■ YOUR TASK ■
Give the number of lines below that contain the string "theorem", and no other text.

■ INPUT DATA ■

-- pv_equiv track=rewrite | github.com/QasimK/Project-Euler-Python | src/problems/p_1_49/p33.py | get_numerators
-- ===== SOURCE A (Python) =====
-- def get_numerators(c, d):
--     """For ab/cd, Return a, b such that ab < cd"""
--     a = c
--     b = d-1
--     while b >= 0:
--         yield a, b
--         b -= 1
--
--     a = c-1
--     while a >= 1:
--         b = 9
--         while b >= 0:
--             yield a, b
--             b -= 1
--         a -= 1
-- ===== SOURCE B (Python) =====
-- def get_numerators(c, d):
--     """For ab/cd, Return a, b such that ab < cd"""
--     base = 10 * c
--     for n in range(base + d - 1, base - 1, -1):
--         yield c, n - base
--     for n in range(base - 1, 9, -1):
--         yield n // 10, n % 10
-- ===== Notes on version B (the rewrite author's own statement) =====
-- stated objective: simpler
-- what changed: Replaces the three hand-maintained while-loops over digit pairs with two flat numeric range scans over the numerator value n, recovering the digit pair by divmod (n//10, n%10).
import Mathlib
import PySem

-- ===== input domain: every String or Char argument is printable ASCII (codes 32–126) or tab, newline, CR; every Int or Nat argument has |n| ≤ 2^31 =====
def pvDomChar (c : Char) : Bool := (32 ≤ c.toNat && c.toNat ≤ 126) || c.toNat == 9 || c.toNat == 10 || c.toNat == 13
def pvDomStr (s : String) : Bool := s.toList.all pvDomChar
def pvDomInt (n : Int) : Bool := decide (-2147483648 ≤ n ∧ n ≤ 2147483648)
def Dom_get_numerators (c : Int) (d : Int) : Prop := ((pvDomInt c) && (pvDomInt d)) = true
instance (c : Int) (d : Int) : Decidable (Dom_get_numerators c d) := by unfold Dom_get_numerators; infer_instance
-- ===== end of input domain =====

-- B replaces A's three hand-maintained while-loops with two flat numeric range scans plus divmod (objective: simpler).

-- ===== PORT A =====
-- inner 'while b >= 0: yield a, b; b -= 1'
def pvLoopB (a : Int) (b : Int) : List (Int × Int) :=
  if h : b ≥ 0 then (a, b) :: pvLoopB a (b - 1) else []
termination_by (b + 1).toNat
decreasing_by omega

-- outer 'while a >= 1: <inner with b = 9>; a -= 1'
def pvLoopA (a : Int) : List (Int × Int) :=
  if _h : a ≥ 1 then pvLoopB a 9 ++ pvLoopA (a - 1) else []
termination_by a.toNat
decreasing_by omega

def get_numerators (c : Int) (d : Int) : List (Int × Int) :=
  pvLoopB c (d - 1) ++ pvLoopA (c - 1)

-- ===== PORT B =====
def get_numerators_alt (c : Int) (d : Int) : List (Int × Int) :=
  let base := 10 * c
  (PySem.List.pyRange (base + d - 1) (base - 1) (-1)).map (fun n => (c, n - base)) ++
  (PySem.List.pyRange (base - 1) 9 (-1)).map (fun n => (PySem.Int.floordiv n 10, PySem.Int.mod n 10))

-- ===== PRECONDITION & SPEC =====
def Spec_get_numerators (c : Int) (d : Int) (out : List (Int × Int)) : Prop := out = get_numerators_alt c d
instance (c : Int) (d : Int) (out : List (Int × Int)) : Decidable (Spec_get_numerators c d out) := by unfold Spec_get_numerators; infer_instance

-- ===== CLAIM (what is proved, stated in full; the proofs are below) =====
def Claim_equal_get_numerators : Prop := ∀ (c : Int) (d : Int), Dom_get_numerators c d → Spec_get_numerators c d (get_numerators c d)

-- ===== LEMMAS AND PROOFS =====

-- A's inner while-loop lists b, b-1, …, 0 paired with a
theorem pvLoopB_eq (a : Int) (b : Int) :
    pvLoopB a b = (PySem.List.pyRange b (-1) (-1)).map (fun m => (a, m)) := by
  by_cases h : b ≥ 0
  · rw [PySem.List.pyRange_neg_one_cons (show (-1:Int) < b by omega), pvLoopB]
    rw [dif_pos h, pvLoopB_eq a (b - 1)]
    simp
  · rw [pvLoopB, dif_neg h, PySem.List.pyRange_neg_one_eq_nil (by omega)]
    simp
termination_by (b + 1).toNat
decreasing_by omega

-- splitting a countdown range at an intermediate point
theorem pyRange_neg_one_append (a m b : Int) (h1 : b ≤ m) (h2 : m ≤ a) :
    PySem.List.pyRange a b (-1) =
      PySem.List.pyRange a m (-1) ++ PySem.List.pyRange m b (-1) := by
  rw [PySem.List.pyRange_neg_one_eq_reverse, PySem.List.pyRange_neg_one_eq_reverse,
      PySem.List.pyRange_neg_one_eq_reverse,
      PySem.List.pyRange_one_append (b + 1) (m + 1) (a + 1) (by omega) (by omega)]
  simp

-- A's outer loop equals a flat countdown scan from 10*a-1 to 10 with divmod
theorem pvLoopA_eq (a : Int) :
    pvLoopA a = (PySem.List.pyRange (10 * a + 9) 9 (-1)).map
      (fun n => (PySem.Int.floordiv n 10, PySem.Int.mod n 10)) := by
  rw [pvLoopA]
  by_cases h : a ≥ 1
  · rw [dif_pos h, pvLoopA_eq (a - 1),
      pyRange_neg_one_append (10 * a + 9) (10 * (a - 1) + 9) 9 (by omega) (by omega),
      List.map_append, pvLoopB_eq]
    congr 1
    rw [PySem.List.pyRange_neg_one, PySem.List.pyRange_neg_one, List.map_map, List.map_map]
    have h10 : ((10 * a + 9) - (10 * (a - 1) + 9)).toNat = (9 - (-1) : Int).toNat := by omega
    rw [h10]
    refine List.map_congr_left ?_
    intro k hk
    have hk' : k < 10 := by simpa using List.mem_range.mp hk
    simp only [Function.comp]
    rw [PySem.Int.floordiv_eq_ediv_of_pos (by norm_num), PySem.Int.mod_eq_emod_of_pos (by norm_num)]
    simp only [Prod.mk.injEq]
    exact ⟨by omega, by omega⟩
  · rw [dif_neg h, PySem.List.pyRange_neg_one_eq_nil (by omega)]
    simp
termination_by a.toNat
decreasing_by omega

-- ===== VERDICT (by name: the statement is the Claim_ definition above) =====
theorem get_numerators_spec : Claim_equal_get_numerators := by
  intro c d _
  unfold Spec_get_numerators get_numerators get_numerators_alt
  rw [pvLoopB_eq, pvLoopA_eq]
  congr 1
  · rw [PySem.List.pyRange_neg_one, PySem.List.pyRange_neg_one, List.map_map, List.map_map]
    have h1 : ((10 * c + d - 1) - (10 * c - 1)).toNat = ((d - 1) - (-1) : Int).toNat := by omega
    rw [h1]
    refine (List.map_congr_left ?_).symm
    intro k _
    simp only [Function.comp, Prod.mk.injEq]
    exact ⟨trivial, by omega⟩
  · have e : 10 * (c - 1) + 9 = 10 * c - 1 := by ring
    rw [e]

■ ANSWER ■
4